§ **Required action**
Give back exactly the lines of the entries below from the line with "lemma foldA_ext (xs" to the line with "rw [show (List.map", inclusive, and only those.
-- Dataset records follows --
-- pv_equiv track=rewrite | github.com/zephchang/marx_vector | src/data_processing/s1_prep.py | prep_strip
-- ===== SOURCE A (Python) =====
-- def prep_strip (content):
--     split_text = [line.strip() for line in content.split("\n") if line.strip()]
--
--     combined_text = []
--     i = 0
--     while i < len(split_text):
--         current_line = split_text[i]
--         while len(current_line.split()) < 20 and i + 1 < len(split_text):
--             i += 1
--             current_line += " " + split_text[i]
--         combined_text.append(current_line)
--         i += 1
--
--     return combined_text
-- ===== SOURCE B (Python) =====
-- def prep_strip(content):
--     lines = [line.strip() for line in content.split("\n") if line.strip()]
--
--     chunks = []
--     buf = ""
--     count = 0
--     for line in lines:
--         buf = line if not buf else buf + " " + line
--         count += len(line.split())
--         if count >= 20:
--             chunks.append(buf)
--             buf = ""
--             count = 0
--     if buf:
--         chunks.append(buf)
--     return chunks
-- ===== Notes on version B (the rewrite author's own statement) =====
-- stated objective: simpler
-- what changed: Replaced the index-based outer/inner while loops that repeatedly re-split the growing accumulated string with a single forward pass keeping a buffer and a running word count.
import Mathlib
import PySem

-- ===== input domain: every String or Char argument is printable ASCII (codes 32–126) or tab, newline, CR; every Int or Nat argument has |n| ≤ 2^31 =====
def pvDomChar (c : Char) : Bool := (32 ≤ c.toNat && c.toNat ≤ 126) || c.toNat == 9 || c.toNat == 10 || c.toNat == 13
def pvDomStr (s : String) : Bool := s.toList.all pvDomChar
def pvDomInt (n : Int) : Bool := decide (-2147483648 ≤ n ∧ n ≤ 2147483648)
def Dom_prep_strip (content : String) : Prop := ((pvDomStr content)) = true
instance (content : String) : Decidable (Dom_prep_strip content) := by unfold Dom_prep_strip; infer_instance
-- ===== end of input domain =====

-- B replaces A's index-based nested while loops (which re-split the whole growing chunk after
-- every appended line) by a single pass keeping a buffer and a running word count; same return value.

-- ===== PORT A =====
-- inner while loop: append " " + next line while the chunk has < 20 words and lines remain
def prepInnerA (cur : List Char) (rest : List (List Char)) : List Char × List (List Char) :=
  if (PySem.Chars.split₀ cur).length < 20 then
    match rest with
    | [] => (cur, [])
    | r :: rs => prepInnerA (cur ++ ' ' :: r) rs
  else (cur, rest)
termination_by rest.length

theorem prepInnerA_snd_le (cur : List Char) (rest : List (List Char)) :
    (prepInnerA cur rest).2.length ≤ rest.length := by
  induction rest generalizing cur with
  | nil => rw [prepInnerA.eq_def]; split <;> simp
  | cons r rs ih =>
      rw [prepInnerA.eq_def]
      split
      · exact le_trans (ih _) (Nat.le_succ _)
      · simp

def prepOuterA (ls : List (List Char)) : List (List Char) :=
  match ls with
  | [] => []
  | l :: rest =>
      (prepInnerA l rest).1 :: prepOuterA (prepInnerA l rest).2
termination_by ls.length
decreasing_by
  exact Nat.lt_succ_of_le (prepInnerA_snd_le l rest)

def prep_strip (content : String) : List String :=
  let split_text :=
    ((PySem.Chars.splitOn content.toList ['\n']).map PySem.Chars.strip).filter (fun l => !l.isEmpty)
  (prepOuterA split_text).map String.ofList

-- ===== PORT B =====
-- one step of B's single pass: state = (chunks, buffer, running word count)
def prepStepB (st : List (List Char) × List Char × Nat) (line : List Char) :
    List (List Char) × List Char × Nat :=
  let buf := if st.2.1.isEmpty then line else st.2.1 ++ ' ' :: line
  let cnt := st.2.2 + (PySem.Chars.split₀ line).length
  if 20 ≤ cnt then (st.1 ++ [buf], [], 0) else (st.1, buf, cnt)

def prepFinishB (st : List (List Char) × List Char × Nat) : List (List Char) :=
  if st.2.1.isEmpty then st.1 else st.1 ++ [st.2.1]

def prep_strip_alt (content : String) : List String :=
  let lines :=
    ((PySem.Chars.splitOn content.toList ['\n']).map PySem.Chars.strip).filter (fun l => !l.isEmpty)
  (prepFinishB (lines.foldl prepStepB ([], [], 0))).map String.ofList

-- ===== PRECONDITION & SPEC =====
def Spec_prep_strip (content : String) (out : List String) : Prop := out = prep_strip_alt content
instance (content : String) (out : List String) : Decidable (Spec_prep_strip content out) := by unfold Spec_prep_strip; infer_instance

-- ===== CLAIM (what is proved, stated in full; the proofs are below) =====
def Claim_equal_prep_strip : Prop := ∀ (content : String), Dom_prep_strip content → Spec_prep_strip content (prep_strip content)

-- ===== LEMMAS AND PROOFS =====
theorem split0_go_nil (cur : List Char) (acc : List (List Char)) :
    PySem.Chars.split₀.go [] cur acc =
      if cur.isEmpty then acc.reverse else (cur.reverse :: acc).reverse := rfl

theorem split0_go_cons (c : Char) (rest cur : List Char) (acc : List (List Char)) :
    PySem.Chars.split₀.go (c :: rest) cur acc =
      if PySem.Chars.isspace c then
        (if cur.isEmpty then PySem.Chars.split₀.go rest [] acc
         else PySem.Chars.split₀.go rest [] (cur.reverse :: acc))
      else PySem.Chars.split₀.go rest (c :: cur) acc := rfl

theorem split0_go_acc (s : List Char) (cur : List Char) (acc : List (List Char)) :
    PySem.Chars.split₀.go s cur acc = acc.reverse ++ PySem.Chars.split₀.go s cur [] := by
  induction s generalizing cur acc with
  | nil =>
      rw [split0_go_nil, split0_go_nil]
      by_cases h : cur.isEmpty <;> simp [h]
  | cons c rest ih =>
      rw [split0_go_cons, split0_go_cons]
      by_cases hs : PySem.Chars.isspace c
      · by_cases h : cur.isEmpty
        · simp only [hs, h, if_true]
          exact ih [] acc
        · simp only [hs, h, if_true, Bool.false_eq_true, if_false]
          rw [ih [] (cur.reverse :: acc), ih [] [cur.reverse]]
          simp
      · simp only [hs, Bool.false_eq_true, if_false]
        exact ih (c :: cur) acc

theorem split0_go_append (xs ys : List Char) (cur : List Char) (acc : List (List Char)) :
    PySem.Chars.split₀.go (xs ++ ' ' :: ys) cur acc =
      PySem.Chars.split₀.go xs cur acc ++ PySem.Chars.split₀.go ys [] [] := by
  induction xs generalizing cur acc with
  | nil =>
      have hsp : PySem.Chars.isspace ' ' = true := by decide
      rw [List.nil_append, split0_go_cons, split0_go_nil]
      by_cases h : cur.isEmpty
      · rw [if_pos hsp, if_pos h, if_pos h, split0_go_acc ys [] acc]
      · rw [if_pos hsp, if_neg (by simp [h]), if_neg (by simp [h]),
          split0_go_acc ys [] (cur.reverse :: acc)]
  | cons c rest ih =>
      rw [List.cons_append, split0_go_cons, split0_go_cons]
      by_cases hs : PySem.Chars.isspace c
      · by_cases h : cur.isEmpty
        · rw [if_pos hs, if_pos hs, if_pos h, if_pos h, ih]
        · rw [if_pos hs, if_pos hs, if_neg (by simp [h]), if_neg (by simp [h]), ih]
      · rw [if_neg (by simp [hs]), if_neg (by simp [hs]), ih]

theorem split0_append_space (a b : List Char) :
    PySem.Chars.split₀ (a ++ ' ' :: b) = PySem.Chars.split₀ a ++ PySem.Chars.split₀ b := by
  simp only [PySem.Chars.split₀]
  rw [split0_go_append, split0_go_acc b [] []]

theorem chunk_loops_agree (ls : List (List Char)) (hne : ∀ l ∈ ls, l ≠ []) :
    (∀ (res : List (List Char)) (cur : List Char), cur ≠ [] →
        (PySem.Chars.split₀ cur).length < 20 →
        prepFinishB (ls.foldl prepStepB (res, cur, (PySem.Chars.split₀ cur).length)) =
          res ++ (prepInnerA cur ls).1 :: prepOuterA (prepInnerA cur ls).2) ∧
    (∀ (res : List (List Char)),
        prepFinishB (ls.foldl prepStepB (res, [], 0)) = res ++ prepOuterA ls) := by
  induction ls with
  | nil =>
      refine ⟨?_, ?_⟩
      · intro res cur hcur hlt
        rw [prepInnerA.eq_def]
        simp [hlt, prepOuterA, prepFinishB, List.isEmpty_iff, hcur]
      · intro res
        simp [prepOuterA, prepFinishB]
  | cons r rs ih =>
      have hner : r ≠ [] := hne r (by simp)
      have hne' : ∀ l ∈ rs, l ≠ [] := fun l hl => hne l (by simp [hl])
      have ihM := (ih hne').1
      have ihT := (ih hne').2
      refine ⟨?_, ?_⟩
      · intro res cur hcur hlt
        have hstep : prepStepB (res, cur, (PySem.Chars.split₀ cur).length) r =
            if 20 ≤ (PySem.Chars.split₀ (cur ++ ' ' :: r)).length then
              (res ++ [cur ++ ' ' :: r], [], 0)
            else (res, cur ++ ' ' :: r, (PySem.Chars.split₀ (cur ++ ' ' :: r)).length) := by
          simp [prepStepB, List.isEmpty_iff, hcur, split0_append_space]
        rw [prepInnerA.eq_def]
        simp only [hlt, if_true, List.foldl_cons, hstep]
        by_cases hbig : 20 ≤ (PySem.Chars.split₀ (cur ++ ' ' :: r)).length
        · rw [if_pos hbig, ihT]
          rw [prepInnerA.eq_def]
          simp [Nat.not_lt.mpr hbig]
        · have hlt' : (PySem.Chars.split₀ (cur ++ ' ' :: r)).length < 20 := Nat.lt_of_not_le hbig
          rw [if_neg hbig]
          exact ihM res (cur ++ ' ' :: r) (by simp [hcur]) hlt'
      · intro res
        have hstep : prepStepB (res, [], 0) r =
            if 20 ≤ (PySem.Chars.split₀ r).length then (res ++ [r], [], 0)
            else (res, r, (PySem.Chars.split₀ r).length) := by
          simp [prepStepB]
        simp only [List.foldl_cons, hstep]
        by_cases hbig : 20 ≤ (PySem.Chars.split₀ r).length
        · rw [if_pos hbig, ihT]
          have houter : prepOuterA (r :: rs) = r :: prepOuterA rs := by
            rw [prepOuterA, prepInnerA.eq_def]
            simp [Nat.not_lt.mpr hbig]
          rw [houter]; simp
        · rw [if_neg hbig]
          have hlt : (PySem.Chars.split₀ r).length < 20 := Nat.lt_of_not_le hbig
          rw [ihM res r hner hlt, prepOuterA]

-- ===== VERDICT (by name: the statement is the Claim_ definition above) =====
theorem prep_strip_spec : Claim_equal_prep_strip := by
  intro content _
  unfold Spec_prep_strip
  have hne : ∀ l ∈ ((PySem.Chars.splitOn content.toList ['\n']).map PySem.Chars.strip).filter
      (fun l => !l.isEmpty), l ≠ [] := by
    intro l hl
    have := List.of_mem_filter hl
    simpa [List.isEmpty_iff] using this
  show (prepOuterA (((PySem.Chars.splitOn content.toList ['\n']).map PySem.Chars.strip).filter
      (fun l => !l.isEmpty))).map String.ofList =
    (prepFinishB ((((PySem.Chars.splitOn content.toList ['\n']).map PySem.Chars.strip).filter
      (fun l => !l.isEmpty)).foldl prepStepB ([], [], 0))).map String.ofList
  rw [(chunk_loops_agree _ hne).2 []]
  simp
-- Dataset records concluded --
-- Dataset records follows --
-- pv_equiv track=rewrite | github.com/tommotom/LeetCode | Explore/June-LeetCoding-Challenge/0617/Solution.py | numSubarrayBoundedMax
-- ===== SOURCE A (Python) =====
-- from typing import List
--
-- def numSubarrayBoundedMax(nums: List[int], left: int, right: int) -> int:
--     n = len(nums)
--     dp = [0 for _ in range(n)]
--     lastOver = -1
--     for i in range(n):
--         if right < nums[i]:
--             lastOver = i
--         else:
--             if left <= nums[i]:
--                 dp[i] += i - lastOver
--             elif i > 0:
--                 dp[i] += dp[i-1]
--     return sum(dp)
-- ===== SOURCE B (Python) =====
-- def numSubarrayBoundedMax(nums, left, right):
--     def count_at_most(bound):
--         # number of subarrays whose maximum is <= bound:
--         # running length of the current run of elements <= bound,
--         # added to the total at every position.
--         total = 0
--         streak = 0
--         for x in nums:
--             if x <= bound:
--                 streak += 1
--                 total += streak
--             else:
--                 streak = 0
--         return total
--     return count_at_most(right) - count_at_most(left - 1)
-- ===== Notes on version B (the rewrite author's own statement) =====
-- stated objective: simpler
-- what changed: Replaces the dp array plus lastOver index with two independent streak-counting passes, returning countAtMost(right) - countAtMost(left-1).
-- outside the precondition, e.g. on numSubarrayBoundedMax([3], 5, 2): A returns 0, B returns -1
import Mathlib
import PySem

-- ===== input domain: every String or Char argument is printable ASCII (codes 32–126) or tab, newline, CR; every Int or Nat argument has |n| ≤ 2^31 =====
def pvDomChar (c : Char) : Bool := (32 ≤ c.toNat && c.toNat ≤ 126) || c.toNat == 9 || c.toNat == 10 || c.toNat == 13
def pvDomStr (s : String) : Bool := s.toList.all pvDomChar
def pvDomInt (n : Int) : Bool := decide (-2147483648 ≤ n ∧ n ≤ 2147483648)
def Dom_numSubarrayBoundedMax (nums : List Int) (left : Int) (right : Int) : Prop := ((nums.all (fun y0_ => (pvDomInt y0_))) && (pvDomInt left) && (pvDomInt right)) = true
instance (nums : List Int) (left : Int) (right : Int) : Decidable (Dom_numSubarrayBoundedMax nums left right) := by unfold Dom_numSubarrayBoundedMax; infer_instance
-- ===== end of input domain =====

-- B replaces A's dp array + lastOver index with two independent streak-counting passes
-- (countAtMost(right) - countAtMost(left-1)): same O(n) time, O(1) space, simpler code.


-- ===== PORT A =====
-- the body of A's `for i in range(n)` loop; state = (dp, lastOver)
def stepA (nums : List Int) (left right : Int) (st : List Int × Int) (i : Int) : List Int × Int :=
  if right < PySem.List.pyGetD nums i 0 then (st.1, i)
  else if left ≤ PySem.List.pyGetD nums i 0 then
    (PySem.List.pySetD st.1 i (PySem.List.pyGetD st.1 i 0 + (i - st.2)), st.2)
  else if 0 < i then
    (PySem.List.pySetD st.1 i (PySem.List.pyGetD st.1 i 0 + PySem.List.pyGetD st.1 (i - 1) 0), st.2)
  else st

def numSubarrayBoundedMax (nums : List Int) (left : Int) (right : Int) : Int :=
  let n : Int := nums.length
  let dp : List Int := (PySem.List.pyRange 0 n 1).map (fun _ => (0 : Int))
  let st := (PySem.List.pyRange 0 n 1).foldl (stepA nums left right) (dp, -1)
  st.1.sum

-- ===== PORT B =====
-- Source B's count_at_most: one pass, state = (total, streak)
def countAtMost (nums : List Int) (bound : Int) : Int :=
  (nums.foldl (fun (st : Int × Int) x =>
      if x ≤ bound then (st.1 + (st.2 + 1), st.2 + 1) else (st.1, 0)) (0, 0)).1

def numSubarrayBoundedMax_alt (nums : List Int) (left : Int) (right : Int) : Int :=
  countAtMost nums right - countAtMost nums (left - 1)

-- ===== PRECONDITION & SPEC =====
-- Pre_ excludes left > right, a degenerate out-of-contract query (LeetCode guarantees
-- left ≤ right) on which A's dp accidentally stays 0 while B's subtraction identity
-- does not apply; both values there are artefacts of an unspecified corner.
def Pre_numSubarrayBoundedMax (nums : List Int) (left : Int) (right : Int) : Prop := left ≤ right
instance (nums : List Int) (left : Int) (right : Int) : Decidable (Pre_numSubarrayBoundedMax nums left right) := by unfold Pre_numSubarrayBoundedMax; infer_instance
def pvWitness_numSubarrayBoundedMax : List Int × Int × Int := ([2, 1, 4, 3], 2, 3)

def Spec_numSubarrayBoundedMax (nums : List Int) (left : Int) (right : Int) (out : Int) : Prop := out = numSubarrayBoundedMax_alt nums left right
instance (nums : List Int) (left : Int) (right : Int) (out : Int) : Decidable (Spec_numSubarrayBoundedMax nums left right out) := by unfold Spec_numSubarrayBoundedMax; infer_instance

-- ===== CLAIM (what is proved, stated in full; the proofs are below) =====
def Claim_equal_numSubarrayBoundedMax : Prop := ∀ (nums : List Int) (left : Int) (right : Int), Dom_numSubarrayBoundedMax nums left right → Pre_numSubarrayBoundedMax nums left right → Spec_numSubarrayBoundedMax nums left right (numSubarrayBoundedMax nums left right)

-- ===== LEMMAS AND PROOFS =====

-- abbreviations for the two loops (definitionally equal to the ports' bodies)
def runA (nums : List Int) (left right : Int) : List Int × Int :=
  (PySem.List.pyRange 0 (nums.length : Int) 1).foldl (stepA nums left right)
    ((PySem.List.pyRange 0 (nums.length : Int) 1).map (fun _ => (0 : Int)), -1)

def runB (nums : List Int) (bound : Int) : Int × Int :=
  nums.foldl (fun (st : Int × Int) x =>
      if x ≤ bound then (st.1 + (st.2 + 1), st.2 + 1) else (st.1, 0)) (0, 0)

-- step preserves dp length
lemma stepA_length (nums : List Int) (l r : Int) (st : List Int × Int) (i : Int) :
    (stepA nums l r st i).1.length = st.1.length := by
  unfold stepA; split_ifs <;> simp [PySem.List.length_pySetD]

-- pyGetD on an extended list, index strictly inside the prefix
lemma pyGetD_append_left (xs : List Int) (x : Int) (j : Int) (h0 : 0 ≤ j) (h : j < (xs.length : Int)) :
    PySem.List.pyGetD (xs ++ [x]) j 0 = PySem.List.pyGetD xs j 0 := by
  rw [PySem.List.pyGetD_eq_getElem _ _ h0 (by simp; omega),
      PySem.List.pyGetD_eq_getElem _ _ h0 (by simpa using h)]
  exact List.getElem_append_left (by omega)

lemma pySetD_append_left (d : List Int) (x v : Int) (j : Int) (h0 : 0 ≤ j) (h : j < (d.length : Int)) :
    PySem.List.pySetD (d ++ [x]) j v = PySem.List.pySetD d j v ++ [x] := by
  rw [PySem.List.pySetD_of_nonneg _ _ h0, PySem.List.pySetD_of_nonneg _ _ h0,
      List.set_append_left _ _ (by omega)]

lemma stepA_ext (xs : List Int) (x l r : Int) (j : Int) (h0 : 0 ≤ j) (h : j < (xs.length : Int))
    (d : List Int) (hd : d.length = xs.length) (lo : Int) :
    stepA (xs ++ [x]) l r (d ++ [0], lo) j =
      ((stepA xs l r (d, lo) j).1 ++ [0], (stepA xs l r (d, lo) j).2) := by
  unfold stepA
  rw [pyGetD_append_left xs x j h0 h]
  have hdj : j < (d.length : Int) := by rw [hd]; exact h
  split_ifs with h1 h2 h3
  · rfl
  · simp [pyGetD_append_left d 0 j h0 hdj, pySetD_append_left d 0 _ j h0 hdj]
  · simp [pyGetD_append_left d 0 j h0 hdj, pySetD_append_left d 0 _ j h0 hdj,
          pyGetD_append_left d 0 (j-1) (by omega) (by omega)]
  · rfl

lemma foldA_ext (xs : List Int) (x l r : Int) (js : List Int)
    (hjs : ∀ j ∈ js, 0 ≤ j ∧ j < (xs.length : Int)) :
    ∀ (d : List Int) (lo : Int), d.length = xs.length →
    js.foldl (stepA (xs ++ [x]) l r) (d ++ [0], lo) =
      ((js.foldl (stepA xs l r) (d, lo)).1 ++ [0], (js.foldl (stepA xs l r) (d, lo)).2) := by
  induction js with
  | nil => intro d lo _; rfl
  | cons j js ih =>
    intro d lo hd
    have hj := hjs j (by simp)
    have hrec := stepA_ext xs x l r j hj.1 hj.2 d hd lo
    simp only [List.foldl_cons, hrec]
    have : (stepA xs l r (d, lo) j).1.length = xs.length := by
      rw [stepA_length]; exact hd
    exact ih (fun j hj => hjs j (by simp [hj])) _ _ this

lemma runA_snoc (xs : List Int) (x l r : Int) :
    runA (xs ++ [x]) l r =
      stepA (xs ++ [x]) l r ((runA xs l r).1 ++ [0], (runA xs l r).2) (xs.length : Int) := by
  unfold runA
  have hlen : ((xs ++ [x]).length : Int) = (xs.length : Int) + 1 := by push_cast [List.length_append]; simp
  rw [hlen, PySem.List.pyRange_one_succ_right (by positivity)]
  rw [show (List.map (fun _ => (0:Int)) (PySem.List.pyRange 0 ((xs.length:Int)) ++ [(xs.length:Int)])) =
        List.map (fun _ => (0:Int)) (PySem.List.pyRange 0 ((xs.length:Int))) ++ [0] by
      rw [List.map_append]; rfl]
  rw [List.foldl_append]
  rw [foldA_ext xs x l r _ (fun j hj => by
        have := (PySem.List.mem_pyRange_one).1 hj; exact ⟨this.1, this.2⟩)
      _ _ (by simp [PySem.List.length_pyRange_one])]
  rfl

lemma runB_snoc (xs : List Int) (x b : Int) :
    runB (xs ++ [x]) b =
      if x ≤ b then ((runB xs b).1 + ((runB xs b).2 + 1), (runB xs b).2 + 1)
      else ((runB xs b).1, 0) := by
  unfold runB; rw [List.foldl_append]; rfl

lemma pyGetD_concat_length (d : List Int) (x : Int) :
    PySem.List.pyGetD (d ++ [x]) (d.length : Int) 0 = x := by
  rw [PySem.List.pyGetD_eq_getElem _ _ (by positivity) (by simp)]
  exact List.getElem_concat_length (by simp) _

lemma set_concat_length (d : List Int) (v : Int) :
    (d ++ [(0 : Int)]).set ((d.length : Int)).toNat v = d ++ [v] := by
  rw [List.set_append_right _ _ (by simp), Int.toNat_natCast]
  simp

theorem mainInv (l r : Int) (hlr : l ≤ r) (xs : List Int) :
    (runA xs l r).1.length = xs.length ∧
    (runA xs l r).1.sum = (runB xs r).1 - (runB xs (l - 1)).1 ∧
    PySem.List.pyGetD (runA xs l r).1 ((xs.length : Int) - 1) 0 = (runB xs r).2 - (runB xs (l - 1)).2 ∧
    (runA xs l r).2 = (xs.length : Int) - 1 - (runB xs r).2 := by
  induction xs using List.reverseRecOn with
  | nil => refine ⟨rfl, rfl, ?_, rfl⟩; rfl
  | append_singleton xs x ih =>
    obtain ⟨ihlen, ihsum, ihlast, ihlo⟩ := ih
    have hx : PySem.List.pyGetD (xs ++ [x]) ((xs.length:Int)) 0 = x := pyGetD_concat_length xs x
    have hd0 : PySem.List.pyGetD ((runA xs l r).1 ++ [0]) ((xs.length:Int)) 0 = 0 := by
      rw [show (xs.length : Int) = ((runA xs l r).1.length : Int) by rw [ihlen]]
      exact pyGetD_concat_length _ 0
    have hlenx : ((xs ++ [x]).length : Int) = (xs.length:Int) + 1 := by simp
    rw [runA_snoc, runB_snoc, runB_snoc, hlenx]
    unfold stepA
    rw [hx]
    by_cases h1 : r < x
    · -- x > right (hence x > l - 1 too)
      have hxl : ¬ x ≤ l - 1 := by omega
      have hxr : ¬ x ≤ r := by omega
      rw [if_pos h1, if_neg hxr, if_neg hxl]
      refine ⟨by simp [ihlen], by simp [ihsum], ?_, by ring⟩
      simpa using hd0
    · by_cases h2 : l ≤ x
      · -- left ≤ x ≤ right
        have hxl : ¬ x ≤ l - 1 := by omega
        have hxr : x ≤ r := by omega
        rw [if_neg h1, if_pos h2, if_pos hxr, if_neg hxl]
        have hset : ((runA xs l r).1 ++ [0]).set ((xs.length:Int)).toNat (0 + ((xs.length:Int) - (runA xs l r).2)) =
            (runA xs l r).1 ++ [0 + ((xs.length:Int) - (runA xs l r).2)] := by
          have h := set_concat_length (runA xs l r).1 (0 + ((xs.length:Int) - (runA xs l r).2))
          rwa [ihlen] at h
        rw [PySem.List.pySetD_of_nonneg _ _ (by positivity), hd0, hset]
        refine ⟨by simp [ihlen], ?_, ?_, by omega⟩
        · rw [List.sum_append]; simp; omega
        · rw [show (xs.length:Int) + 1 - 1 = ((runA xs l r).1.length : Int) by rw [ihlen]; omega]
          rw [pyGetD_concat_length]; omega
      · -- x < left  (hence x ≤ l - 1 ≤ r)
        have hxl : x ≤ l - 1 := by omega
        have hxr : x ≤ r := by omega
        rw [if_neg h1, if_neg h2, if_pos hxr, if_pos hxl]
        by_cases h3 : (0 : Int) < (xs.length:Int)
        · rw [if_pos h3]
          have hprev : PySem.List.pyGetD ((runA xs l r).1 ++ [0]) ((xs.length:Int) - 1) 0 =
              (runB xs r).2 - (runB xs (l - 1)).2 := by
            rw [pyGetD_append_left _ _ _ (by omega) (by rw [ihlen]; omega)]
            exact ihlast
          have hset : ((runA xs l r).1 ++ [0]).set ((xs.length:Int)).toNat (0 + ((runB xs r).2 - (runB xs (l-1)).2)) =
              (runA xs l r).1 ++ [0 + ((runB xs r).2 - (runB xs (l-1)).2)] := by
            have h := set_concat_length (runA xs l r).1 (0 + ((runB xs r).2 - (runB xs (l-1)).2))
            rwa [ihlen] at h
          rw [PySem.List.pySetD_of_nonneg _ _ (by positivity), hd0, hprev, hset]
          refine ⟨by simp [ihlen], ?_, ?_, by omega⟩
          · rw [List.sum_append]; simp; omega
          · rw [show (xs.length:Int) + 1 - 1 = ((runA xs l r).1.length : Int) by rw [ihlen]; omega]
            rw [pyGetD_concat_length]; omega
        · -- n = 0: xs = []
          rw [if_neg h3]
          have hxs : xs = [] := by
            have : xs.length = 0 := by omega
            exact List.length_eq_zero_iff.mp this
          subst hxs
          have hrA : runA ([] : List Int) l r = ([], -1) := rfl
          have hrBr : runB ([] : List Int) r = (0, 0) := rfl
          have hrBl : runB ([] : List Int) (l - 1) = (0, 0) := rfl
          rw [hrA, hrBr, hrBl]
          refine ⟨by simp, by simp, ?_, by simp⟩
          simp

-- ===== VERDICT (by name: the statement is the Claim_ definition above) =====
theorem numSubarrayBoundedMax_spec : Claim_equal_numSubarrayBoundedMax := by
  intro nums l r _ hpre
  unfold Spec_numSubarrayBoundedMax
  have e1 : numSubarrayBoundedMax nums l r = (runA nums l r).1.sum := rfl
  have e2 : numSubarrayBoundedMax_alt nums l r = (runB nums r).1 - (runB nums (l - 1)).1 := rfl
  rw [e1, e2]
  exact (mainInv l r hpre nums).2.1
-- Dataset records concluded --
§ **Finished exercise**
lemma foldA_ext (xs : List Int) (x l r : Int) (js : List Int)
    (hjs : ∀ j ∈ js, 0 ≤ j ∧ j < (xs.length : Int)) :
    ∀ (d : List Int) (lo : Int), d.length = xs.length →
    js.foldl (stepA (xs ++ [x]) l r) (d ++ [0], lo) =
      ((js.foldl (stepA xs l r) (d, lo)).1 ++ [0], (js.foldl (stepA xs l r) (d, lo)).2) := by
  induction js with
  | nil => intro d lo _; rfl
  | cons j js ih =>
    intro d lo hd
    have hj := hjs j (by simp)
    have hrec := stepA_ext xs x l r j hj.1 hj.2 d hd lo
    simp only [List.foldl_cons, hrec]
    have : (stepA xs l r (d, lo) j).1.length = xs.length := by
      rw [stepA_length]; exact hd
    exact ih (fun j hj => hjs j (by simp [hj])) _ _ this

lemma runA_snoc (xs : List Int) (x l r : Int) :
    runA (xs ++ [x]) l r =
      stepA (xs ++ [x]) l r ((runA xs l r).1 ++ [0], (runA xs l r).2) (xs.length : Int) := by
  unfold runA
  have hlen : ((xs ++ [x]).length : Int) = (xs.length : Int) + 1 := by push_cast [List.length_append]; simp
  rw [hlen, PySem.List.pyRange_one_succ_right (by positivity)]
  rw [show (List.map (fun _ => (0:Int)) (PySem.List.pyRange 0 ((xs.length:Int)) ++ [(xs.length:Int)])) =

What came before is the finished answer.